A patient has been diagnosed with Klebsiella pneumoniae carbapenemases (KPC). The nurse expects to see orders for which drug? a. dapsone (Cubicin), a miscellaneous antibiotic b. ciprofloxacin (Cipro), a quinolone c. linezolid (Zyvox), an oxazolidinone d. colistimethate sodium (Coly-Mycin), a polypeptide antibiotic

D Colistimethate (Coly-Mycin), commonly referred to as colistin, is now being used again, often as one of the only drugs available to treat KPC. The other options are incorrect.

The nurse is administering a vancomycin (Vancocin) infusion. Which measure is appropriate for the nurse to implement in order to reduce complications that may occur with this drug's administration? a. Monitoring blood pressure for hypertension during the infusion b. Discontinuing the drug immediately if red man syndrome occurs c. Restricting fluids during vancomycin therapy d. Infusing the drug over at least 1 hour

D Infuse the medication over at least 1 hour to reduce the occurrence of red man syndrome. Adequate hydration (at least 2 liters of fluid in 24 hours) during vancomycin therapy is important for the prevention of nephrotoxicity. Hypotension may occur during the infusion, especially if it is given too rapidly.

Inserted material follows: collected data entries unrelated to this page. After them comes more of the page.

-- pv_equiv track=rewrite | github.com/jcolinpatrick/kryptos | scripts/transposition/columnar/e_k4_keyword_double_columnar.py | keyword_to_col_order
-- ===== SOURCE A (Python) =====
-- from typing import Dict, List, Tuple
--
-- def keyword_to_col_order(keyword: str) -> List[int]:
--     """Convert keyword to column reading order (alphabetical rank of each letter)."""
--     kw = keyword.upper()
--     indexed = [(ch, i) for i, ch in enumerate(kw)]
--     ranked = sorted(indexed, key=lambda x: (x[0], x[1]))
--     order = [0] * len(kw)
--     for rank, (_, pos) in enumerate(ranked):
--         order[pos] = rank
--     return order
-- ===== SOURCE B (Python) =====
-- def keyword_to_col_order(keyword):
--     """Convert keyword to column reading order (alphabetical rank of each letter)."""
--     kw = keyword.upper()
--     return [sum(1 for j, cj in enumerate(kw) if (cj, j) < (ci, i))
--             for i, ci in enumerate(kw)]
-- ===== Notes on version B (the rewrite author's own statement) =====
-- stated objective: alternative
-- what changed: Replaces the stable sort + rank-scatter pass with a direct per-position rank computation: each entry is the count of (char, index) pairs lexicographically smaller than its own, so no sorting and no output-array mutation.
import Mathlib
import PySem

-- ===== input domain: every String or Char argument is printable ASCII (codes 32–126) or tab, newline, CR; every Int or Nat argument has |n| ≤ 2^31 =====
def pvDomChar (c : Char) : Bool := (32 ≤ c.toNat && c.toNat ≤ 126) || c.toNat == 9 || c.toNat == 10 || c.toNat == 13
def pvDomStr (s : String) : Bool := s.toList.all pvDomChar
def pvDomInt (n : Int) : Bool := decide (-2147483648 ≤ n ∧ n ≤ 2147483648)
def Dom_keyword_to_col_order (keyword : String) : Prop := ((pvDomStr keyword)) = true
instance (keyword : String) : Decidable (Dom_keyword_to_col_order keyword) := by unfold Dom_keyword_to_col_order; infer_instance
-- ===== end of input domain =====

-- ===== PORT A =====
-- B replaces A's stable sort + rank-scatter with a direct per-position count of
-- lexicographically smaller (char, index) pairs; objective: alternative algorithm.
def keyword_to_col_order (keyword : String) : List Int :=
  let kw := PySem.Chars.upper keyword.toList
  let indexed := (PySem.List.enumerate kw 0).map (fun p => (p.2, p.1))
  let ranked := PySem.List.sorted2 indexed (fun x => x.1) (fun x => x.2)
  let order : List Int := List.replicate kw.length 0
  (PySem.List.enumerate ranked 0).foldl (fun acc p => PySem.List.pySetD acc p.2.2 p.1) order

-- ===== PORT B =====
def keyword_to_col_order_alt (keyword : String) : List Int :=
  let kw := PySem.Chars.upper keyword.toList
  (PySem.List.enumerate kw 0).map (fun q =>
    ((PySem.List.enumerate kw 0).countP
      (fun p => decide (p.2 < q.2 ∨ (p.2 = q.2 ∧ p.1 < q.1))) : Int))

-- ===== PRECONDITION & SPEC =====
def Spec_keyword_to_col_order (keyword : String) (out : List Int) : Prop := out = keyword_to_col_order_alt keyword
instance (keyword : String) (out : List Int) : Decidable (Spec_keyword_to_col_order keyword out) := by unfold Spec_keyword_to_col_order; infer_instance

-- ===== CLAIM (what is proved, stated in full; the proofs are below) =====
def Claim_equal_keyword_to_col_order : Prop := ∀ (keyword : String), Dom_keyword_to_col_order keyword → Spec_keyword_to_col_order keyword (keyword_to_col_order keyword)

-- ===== LEMMAS AND PROOFS =====

-- sorted2 with two keys is sorted with the lexicographic pair key
theorem pv_sorted2_eq_sorted_lex {a k1t k2t : Type} [LinearOrder k1t] [LinearOrder k2t]
    (xs : List a) (k1 : a → k1t) (k2 : a → k2t) :
    PySem.List.sorted2 xs k1 k2 = PySem.List.sorted xs (fun x => toLex (k1 x, k2 x)) := by
  have hb : (fun x y => decide (k1 x < k1 y) || (!decide (k1 y < k1 x) && decide (k2 x < k2 y)))
      = (fun x y => decide (toLex (k1 x, k2 x) < toLex (k1 y, k2 y))) := by
    funext x y
    rcases lt_trichotomy (k1 x) (k1 y) with h | h | h
    . simp [h, Prod.Lex.lt_iff]
    . simp [h, Prod.Lex.lt_iff]
    . simp [h, not_lt.mpr (le_of_lt h), Prod.Lex.lt_iff, ne_of_gt h]
  unfold PySem.List.sorted2 PySem.List.sorted
  simp only [show ((false : Bool) = true) = False from by simp]
  rw [if_neg (fun h => h), if_neg (fun h => h)]
  rw [hb]

-- in a strictly key-increasing list, an element's index is the number of smaller keys
theorem pv_rank_eq_countP {a kt : Type} [LinearOrder kt] (key : a → kt) :
    ∀ (r : List a), r.Pairwise (fun x y => key x < key y) ->
    ∀ (k : Nat) (h : k < r.length),
      r.countP (fun y => decide (key y < key r[k])) = k := by
  intro r hr
  induction r with
  | nil => intro k h; simp at h
  | cons x t ih =>
    obtain ⟨ht, htt⟩ := List.pairwise_cons.mp hr
    intro k h
    cases k with
    | zero =>
      simp only [List.getElem_cons_zero]
      rw [List.countP_eq_zero]
      intro y hy
      rcases List.mem_cons.mp hy with rfl | hy
      . simp
      . simp [not_lt.mpr (le_of_lt (ht y hy))]
    | succ k =>
      have hk : k < t.length := by simpa using h
      have hm : t[k] ∈ t := List.getElem_mem hk
      have h2 := ih htt k hk
      have h3 : key x < key t[k] := ht _ hm
      simp [h3]
      exact h2

-- the scatter loop: if every update writes g(pos) at pos, the result reads as g
theorem pv_scatter_getElem? (g : Nat → Int) :
    ∀ (l : List (Int × (Char × Int))) (acc : List Int),
    (∀ p ∈ l, 0 ≤ p.2.2 ∧ p.2.2.toNat < acc.length ∧ p.1 = g p.2.2.toNat) ->
    ∀ i : Nat,
      (l.foldl (fun x p => PySem.List.pySetD x p.2.2 p.1) acc)[i]? =
        (if l.any (fun p => p.2.2.toNat == i) then some (g i) else acc[i]?) := by
  intro l
  induction l with
  | nil => intro acc _ i; simp
  | cons p t ih =>
    intro acc hall i
    obtain ⟨hp0, hplen, hpval⟩ := hall p (by simp)
    have hset : PySem.List.pySetD acc p.2.2 p.1 = acc.set p.2.2.toNat p.1 :=
      PySem.List.pySetD_of_nonneg acc p.1 hp0
    have hlen : (acc.set p.2.2.toNat p.1).length = acc.length := by simp
    have ih' := ih (acc.set p.2.2.toNat p.1)
      (by intro q hq; have := hall q (List.mem_cons_of_mem _ hq); simpa [hlen] using this) i
    simp only [List.foldl_cons, hset, ih']
    by_cases ht : t.any (fun q => q.2.2.toNat == i)
    . simp [ht]
    . by_cases hpi : p.2.2.toNat = i
      . subst hpi
        simp [ht, hplen, hpval]
      . simp [ht, hpi]

theorem pv_key_inj : Function.Injective (fun x : Char × Int => toLex (x.1, x.2)) := by
  intro x y h
  have := toLex.injective h
  exact Prod.ext_iff.mpr ⟨congrArg Prod.fst this, congrArg Prod.snd this⟩

theorem pv_main (kw : List Char) :
    (PySem.List.enumerate (PySem.List.sorted2 ((PySem.List.enumerate kw 0).map (fun p => (p.2, p.1))) (fun x => x.1) (fun x => x.2)) 0).foldl
        (fun acc p => PySem.List.pySetD acc p.2.2 p.1) (List.replicate kw.length (0:Int))
    = (PySem.List.enumerate kw 0).map (fun q =>
        ((PySem.List.enumerate kw 0).countP (fun p => decide (p.2 < q.2 ∨ (p.2 = q.2 ∧ p.1 < q.1))) : Int)) := by
  set n := kw.length with hn
  set enum := PySem.List.enumerate kw 0 with henum
  set indexed := enum.map (fun p => (p.2, p.1)) with hidx
  set key : Char × Int → Lex (Char × Int) := fun x => toLex (x.1, x.2) with hkey
  have hlex : PySem.List.sorted2 indexed (fun x => x.1) (fun x => x.2)
      = PySem.List.sorted indexed key := by
    rw [pv_sorted2_eq_sorted_lex]
  set ranked := PySem.List.sorted2 indexed (fun x => x.1) (fun x => x.2) with hrk
  have hperm : ranked.Perm indexed := by rw [hlex]; exact PySem.List.sorted_perm _ _ _
  -- membership characterisation of indexed
  have hmem : ∀ e ∈ indexed, ∃ m, ∃ _ : m < n, e = (kw[m], (m : Int)) := by
    intro e he
    rcases List.mem_map.mp he with ⟨p, hp, rfl⟩
    rcases (PySem.List.mem_enumerate_iff kw 0 p).mp hp with ⟨m, hm, rfl⟩
    exact ⟨m, hm, by simp⟩
  -- indexed is nodup
  have hnodup : indexed.Nodup := by
    have h1 := PySem.List.pairwise_lt_enumerate kw (0 : Int)
    have h2 : indexed.Pairwise (fun x y : Char × Int => x.2 < y.2) := by
      rw [hidx]; exact (List.pairwise_map).mpr h1
    exact h2.imp (fun h heq => absurd (heq ▸ h) (lt_irrefl _))
  -- ranked is strictly increasing in key
  have hpw : ranked.Pairwise (fun x y => key x < key y) := by
    have hle : ranked.Pairwise (fun x y => key x ≤ key y) := by
      rw [hlex]; exact PySem.List.sorted_pairwise _ _
    have hne : ranked.Pairwise (· ≠ ·) := (hperm.nodup_iff).mpr hnodup
    exact (hle.and hne).imp (fun h => lt_of_le_of_ne h.1 (fun heq => h.2 (pv_key_inj heq)))
  have hlenr : ranked.length = n := by
    rw [hperm.length_eq, hidx, List.length_map, henum, PySem.List.length_enumerate]
  -- the value written at position m
  set g : Nat → Int := fun i =>
    ((ranked.countP (fun y => decide (key y < key (kw.getD i 'A', (i : Int))))) : Int) with hg
  have hyp : ∀ p ∈ PySem.List.enumerate ranked 0,
      0 ≤ p.2.2 ∧ p.2.2.toNat < (List.replicate n (0:Int)).length ∧ p.1 = g p.2.2.toNat := by
    intro p hp
    rcases (PySem.List.mem_enumerate_iff ranked 0 p).mp hp with ⟨k, hk, rfl⟩
    rcases hmem ranked[k] (hperm.mem_iff.mp (List.getElem_mem hk)) with ⟨m, hm, hekm⟩
    have h2 : (ranked[k]).2 = (m : Int) := by rw [hekm]
    refine ⟨by simp [h2], by simp [h2, hm], ?_⟩
    have hgm : g m = (k : Int) := by
      have hgd : kw.getD m 'A' = kw[m] := List.getD_eq_getElem kw 'A' hm
      have : key (kw.getD m 'A', (m : Int)) = key ranked[k] := by rw [hgd, hekm]
      rw [hg]
      simp only [this]
      rw [pv_rank_eq_countP key ranked hpw k hk]
    simp [h2, hgm]
  have hext : ∀ i : Nat,
      ((PySem.List.enumerate ranked 0).foldl (fun acc p => PySem.List.pySetD acc p.2.2 p.1)
        (List.replicate n (0:Int)))[i]?
      = (enum.map (fun q =>
          ((enum.countP (fun p => decide (p.2 < q.2 ∨ (p.2 = q.2 ∧ p.1 < q.1)))) : Int)))[i]? := by
    intro i
    rw [pv_scatter_getElem? g _ _ hyp i]
    by_cases hin : i < n
    · -- coverage: some pair writes at i
      have hcov : ∃ k, ∃ _ : k < ranked.length, ranked[k] = (kw[i], (i : Int)) := by
        have : (kw[i], (i : Int)) ∈ indexed := by
          rw [hidx]
          refine List.mem_map.mpr ⟨((i : Int), kw[i]), ?_, rfl⟩
          exact (PySem.List.mem_enumerate_iff kw 0 _).mpr ⟨i, hin, by simp⟩
        rcases List.getElem_of_mem (hperm.mem_iff.mpr this) with ⟨k, hk, hkk⟩
        exact ⟨k, hk, hkk⟩
      rcases hcov with ⟨k, hk, hkk⟩
      have hany : (PySem.List.enumerate ranked 0).any (fun p => p.2.2.toNat == i) = true := by
        refine List.any_eq_true.mpr ⟨((0 : Int) + k, ranked[k]), ?_, ?_⟩
        · exact (PySem.List.mem_enumerate_iff ranked 0 _).mpr ⟨k, hk, rfl⟩
        · simp [hkk]
      rw [if_pos hany]
      -- right side
      rw [List.getElem?_map, henum, PySem.List.getElem?_enumerate, List.getElem?_eq_getElem hin]
      simp only [Option.map_some]
      congr 1
      -- g i = countP enum …
      have hgd : kw.getD i 'A' = kw[i] := List.getD_eq_getElem kw 'A' hin
      simp only [hg]
      rw [hgd, hperm.countP_eq, hidx, List.countP_map]
      refine congrArg Nat.cast (List.countP_congr ?_)
      intro p _
      simp only [Function.comp, hkey]
      simp [Prod.Lex.lt_iff]
    · -- i out of range: both none
      have hany : (PySem.List.enumerate ranked 0).any (fun p => p.2.2.toNat == i) = false := by
        rw [List.any_eq_false]
        intro p hp
        rcases (PySem.List.mem_enumerate_iff ranked 0 p).mp hp with ⟨k, hk, rfl⟩
        rcases hmem ranked[k] (hperm.mem_iff.mp (List.getElem_mem hk)) with ⟨m, hm, hekm⟩
        have h2 : (ranked[k]).2 = (m : Int) := by rw [hekm]
        simp [h2]
        omega
      rw [if_neg (by simp [hany])]
      rw [List.getElem?_eq_none (by simp; omega), List.getElem?_eq_none]
      rw [List.length_map, henum, PySem.List.length_enumerate]
      omega
  exact List.ext_getElem? hext

-- ===== VERDICT (by name: the statement is the Claim_ definition above) =====
theorem keyword_to_col_order_spec : Claim_equal_keyword_to_col_order := by
  intro keyword _
  unfold Spec_keyword_to_col_order keyword_to_col_order keyword_to_col_order_alt
  exact pv_main (PySem.Chars.upper keyword.toList)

The nurse is reviewing the medication orders for a patient who will be receiving linezolid (Zyvox) therapy. Which other medication or medication class, if ordered, would be a potential interaction concern? a. Calcium channel blockers b. Phenytoin c. Anticoagulants d. Selective serotonin reuptake inhibitor antidepressants

D Linezolid may cause serotonin syndrome when used concurrently with serotonergic drugs such as the selective serotonin-reuptake inhibitor antidepressants. The other drugs and drug classes do not cause interactions.

What does dose related mean in regards to methylphenidate?

It depends on the patients body weight?

Why must you ensure that a patient is HIV negative before prescribing PrEP?

if they are positive they should be on PEP not PrEP

What is the purpose of obtaining trough and peak levels? When do you draw them?

trough- lowest level concentration in the blood, draw just prior to administration peak- highest concentration in the blood of the drug

What are the common drugs that interact with many antibiotics?

warfarin, alcohol, oral contraceptives, penicillins, cephalosporins, aminoglycosides, tetracyclines, etc.